We took the kids to the Market this Saturday. In retrospect I'm very glad this was their first experience, because they had to walk quite a far way from the parking lot and were frozen and crying by the time we got to the entrance. Thankfully they warmed up after a while inside the caves. Still, it's difficult for them to enjoy something just with their eyes. We did end up breaking a pig and had to pay for it. Too bad really, the pig was cute, but overpriced. The market and caves wind around in a serpentine pattern, from all I could tell. I was completely turned around after 20 minutes. In what seemed to be the middle part there was a cart with hot dogs, a restaurant and randomly a big screen TV with the kids favorite TV show, Little Einsteins. We would have stayed to watch and eat some lunch, but there was only one chair there which Ezra promptly occupied.
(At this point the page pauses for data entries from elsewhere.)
-- pv_equiv track=rewrite | github.com/E-Williamson121/Forced-Crosswordles | forced_crosswordles_analysis.py | bucket_puzzles_by_info
-- ===== SOURCE A (Python) =====
-- def numtoternary(x):
--     nums = []
--     while x > 0:
--         x, r = divmod(x, 3)
--         nums.append(r)
--     while len(nums) < 5: nums.append(0)
--     return nums[::-1]
--
-- def sort_dict(mydict):
--     sorted_dict = {}
--     for key in sorted(mydict):
--         sorted_dict[key] = mydict[key]
--     return sorted_dict
--
-- def bucket_puzzles_by_info(puzzles):
--     number_puzzles = {}
--     number_counts = {}
--     for puzzle in puzzles:
--         words, nums = puzzle
--         s = sum(map(lambda x: sum(numtoternary(x)), nums))
--         if s in number_puzzles.keys():
--             number_puzzles[s].append(puzzle)
--             number_counts[s] += 1
--         else:
--             number_puzzles[s] = [puzzle]
--             number_counts[s] = 1
--     return number_puzzles, sort_dict(number_counts)
-- ===== SOURCE B (Python) =====
-- def bucket_puzzles_by_info(puzzles):
--     def digitsum(n):
--         s = 0
--         while n > 0:
--             s += n % 3
--             n //= 3
--         return s
--     keyed = [(sum(digitsum(x) for x in p[1]), p) for p in puzzles]
--     seen = []
--     for k, _ in keyed:
--         if k not in seen:
--             seen.append(k)
--     number_puzzles = {k: [p for kk, p in keyed if kk == k] for k in seen}
--     counts = {k: len(number_puzzles[k]) for k in sorted(seen)}
--     return number_puzzles, counts
-- ===== Notes on version B (the rewrite author's own statement) =====
-- stated objective: alternative
-- what changed: B replaces A's single-pass mutation of two parallel dicts by staged passes: it first tags every puzzle with its key, then collects the distinct keys in first-occurrence order, then builds each bucket by filtering the tagged list per key (a group-by comprehension) and derives the counts as bucket lengths over the sorted keys; the digit sum is an accumulator loop instead of a padded reversed digit list.
import Mathlib
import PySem

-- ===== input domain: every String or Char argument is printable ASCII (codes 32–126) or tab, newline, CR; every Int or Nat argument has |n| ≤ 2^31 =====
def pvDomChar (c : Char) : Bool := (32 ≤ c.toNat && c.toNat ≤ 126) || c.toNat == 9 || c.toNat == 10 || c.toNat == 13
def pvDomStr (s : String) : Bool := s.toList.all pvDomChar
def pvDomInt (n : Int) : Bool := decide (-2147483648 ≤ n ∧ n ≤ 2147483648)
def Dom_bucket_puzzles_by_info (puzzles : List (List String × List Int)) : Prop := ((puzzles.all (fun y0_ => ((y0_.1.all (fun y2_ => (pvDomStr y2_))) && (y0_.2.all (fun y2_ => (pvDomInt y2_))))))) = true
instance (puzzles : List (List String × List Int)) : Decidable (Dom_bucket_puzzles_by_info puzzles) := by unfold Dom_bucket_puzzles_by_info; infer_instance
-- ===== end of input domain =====

-- B replaces A's one-pass mutation of two parallel dicts by staged passes: tag each puzzle
-- with its key, dedup the keys in first-occurrence order, build each bucket by filtering the
-- tagged list per key, and derive counts as bucket lengths over the sorted keys (alternative).

-- ===== PORT A =====
-- while x > 0: x, r = divmod(x, 3); nums.append(r)
def numtoternaryLoop (x : Int) : List Int :=
  if h : 0 < x then
    PySem.Int.mod x 3 :: numtoternaryLoop (PySem.Int.floordiv x 3)
  else []
termination_by x.toNat
decreasing_by
  rw [PySem.Int.floordiv_eq_ediv_of_pos (by norm_num : (0:Int) < 3)]
  omega

def numtoternary (x : Int) : List Int :=
  let nums := numtoternaryLoop x
  -- while len(nums) < 5: nums.append(0)
  let nums2 := nums ++ List.replicate (5 - nums.length) 0
  nums2.reverse

-- sort_dict: rebuild the dict over sorted keys; mydict[key] with key ∈ keys is exact as getD _ 0
def sort_dict (d : PySem.Dict Int Int) : PySem.Dict Int Int :=
  (PySem.List.sorted d.keys (fun k => k)).foldl
    (fun sd k => sd.insert k (d.getD k 0)) PySem.Dict.empty

def bucket_puzzles_by_info (puzzles : List (List String × List Int)) :
    (List (Int × List (List String × List Int))) × (List (Int × Int)) :=
  let st := puzzles.foldl
    (fun (st : PySem.Dict Int (List (List String × List Int)) × PySem.Dict Int Int) puzzle =>
      let s := (puzzle.2.map (fun x => (numtoternary x).sum)).sum
      if st.1.contains s then
        (st.1.modify s [] (· ++ [puzzle]), st.2.modify s 0 (· + 1))
      else
        (st.1.insert s [puzzle], st.2.insert s 1))
    (PySem.Dict.empty, PySem.Dict.empty)
  (st.1.items, (sort_dict st.2).items)

-- ===== PORT B =====
-- def digitsum(n): s = 0; while n > 0: s += n % 3; n //= 3; return s
def digitsumLoop (s n : Int) : Int :=
  if h : 0 < n then digitsumLoop (s + PySem.Int.mod n 3) (PySem.Int.floordiv n 3) else s
termination_by n.toNat
decreasing_by
  rw [PySem.Int.floordiv_eq_ediv_of_pos (by norm_num : (0:Int) < 3)]
  omega

def digitsum (n : Int) : Int := digitsumLoop 0 n

def bucket_puzzles_by_info_alt (puzzles : List (List String × List Int)) :
    (List (Int × List (List String × List Int))) × (List (Int × Int)) :=
  -- keyed = [(sum(digitsum(x) for x in p[1]), p) for p in puzzles]
  let keyed := puzzles.map (fun p => ((p.2.map digitsum).sum, p))
  -- for k, _ in keyed: if k not in seen: seen.append(k)
  let seen := keyed.foldl (fun acc q => if acc.contains q.1 then acc else acc ++ [q.1]) ([] : List Int)
  -- {k: [p for kk, p in keyed if kk == k] for k in seen}
  let number_puzzles := seen.foldl
    (fun (d : PySem.Dict Int (List (List String × List Int))) k =>
      d.insert k ((keyed.filter (fun q => q.1 == k)).map (fun q => q.2)))
    PySem.Dict.empty
  -- {k: len(number_puzzles[k]) for k in sorted(seen)}
  let counts := (PySem.List.sorted seen (fun k => k)).foldl
    (fun (d : PySem.Dict Int Int) k => d.insert k ((number_puzzles.getD k []).length : Int))
    PySem.Dict.empty
  (number_puzzles.items, counts.items)

-- ===== PRECONDITION & SPEC =====
def Spec_bucket_puzzles_by_info (puzzles : List (List String × List Int)) (out : (List (Int × List (List String × List Int))) × (List (Int × Int))) : Prop := out = bucket_puzzles_by_info_alt puzzles
instance (puzzles : List (List String × List Int)) (out : (List (Int × List (List String × List Int))) × (List (Int × Int))) : Decidable (Spec_bucket_puzzles_by_info puzzles out) := by unfold Spec_bucket_puzzles_by_info; infer_instance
He threw a bit of a fit when we decided to move, but wasn't nearly as outraged as Micah who didn't stop screaming until we reached the end of the caves and bought THE most delicious strawberry candy I have ever had.
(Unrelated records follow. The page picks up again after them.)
theorem rect_mono (F : Nat → Nat → Int) (h0 : ∀ a b, 0 ≤ F a b) (p1 q1 p2 q2 p2' q2' : Nat)
    (hp : p2 ≤ p2') (hq : q2 ≤ q2') :
    rect F p1 p2 q1 q2 ≤ rect F p1 p2' q1 q2' := by
  unfold rect
  calc ∑ a ∈ Finset.Ico p1 p2, ∑ b ∈ Finset.Ico q1 q2, F a b
      ≤ ∑ a ∈ Finset.Ico p1 p2, ∑ b ∈ Finset.Ico q1 q2', F a b := by
        refine Finset.sum_le_sum fun a _ => ?_
        exact Finset.sum_le_sum_of_subset_of_nonneg
          (Finset.Ico_subset_Ico le_rfl hq) (fun b _ _ => h0 a b)
    _ ≤ ∑ a ∈ Finset.Ico p1 p2', ∑ b ∈ Finset.Ico q1 q2', F a b := by
        refine Finset.sum_le_sum_of_subset_of_nonneg (Finset.Ico_subset_Ico le_rfl hp) ?_
        exact fun a _ _ => Finset.sum_nonneg fun b _ => h0 a b

theorem rect_add (F G : Nat → Nat → Int) (p1 p2 q1 q2 : Nat) :
    rect (fun a b => F a b + G a b) p1 p2 q1 q2 = rect F p1 p2 q1 q2 + rect G p1 p2 q1 q2 := by
  simp [rect, Finset.sum_add_distrib]

theorem rect_ones (p1 q1 s : Nat) :
    rect (fun _ _ => (1:Int)) p1 (p1+s) q1 (q1+s) = (s:Int)^2 := by
  simp [rect, Nat.Ico_eq_range']
  push_cast; ring

-- the two 0/1 indicator fields
def fge (arr : List (List Int)) (h_ : Int) (a b : Nat) : Int :=
  if h_ ≤ (arr.getD a []).getD b 0 then 1 else 0
def flt (arr : List (List Int)) (h_ : Int) (a b : Nat) : Int :=
  if (arr.getD a []).getD b 0 < h_ then 1 else 0

theorem flt_nonneg (arr : List (List Int)) (h_ : Int) (a b : Nat) : 0 ≤ flt arr h_ a b := by
  unfold flt; split <;> norm_num

theorem fge_add_flt (arr : List (List Int)) (h_ : Int) (a b : Nat) :
    fge arr h_ a b + flt arr h_ a b = 1 := by
  unfold fge flt; split <;> split <;> omega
Tired, cold, and hungry the kids cheered up after some lunch and more candy attached to a little toy that was given to them by a friendly waiter.
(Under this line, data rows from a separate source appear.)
theorem pvB_good (cs : List Char) (kws : List (List Char)) (hk : ∀ k ∈ kws, k ≠ []) :
    pvGood (cs.length : Int) (pvCovP kws cs)
      ((pvScan (pvMark cs kws) 0).map (fun x => ((x.1 : Int), (x.2 : Int)))) := by
  obtain ⟨P, B, C⟩ := pvScan_good (pvMark cs kws) 0
  have hlen := pvMark_length cs kws
  refine ⟨?_, ?_, ?_⟩
  · refine List.Pairwise.map _ (fun a b h => ?_) P
    simpa using h
  · rintro x hx
    obtain ⟨y, hy, rfl⟩ := List.mem_map.mp hx
    have h1 := B y hy
    have h2 : y.2 ≤ cs.length := by omega
    refine ⟨by positivity, by simpa using h1.2.1, by simpa using h2⟩
  · intro p
    constructor
    · rintro ⟨k, hkmem, i, hpre, hip, hpk⟩
      have hp0 : (0 : Int) ≤ p := le_trans (by positivity) hip
      set q := p.toNat with hq
      have hpq : p = (q : Int) := (Int.toNat_of_nonneg hp0).symm
      have hiq : i ≤ q := by omega
      have hqk : q < i + k.length := by omega
      have hilt : i < cs.length := by
        by_contra hge
        rw [List.drop_eq_nil_of_le (by omega)] at hpre
        exact hk k hkmem (List.prefix_nil.mp hpre)
      have hcov : (pvMark cs kws).getD q false = true :=
        (pvMark_getD cs kws q).mpr ⟨i, hilt, k, hkmem, (PySem.Chars.startswith_iff _ _).mpr hpre, hiq, hqk⟩
      obtain ⟨x, hx, h1, h2⟩ := (C q (Nat.zero_le q)).mp hcov
      exact ⟨((x.1 : Int), (x.2 : Int)), List.mem_map_of_mem hx, by omega, by omega⟩
    · rintro ⟨x, hx, h1, h2⟩
      obtain ⟨y, hy, rfl⟩ := List.mem_map.mp hx
      have hp0 : (0 : Int) ≤ p := le_trans (by positivity) h1
      set q := p.toNat with hq
      have hcov : (pvMark cs kws).getD q false = true :=
        (C q (Nat.zero_le q)).mpr ⟨y, hy, by omega, by omega⟩
      obtain ⟨i, hilt, k, hkmem, hsw, hiq, hqk⟩ := (pvMark_getD cs kws q).mp hcov
      exact ⟨k, hkmem, i, (PySem.Chars.startswith_iff _ _).mp hsw, by omega, by omega⟩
I could tell you about the Christmas concert I attended at our church, but honestly I don't want to remember it. It was awful. Well, maybe I do want to remember how I got to take only Micah and Granny because Ezra was so keyed up and hyper from being up since 4 am that we left him home with Aaron, who wisely (or grumpily) declined attending. Micah had the time of his life banging his plastic fork to the beat of the music on the plastic plate. I was so proud of him for being able to keep time, that I didn't stop him from being noisy-ish. Later as it dragged on and on (honestly, even professionals keep it to an hour, and they kept on singing for almost 2 hours with us having to stare at the food waiting to be eaten), he got up and danced to the music and played happily with his best friend Kailea.
Just a note on my photo albums. If it seems that we favor Micah in the fotos, because there aren't many of Ezra, it's really just because as soon as I pull out the camera Ezra makes a mad dash for it trying to grab it, and it becomes very difficult to actually get him in a picture.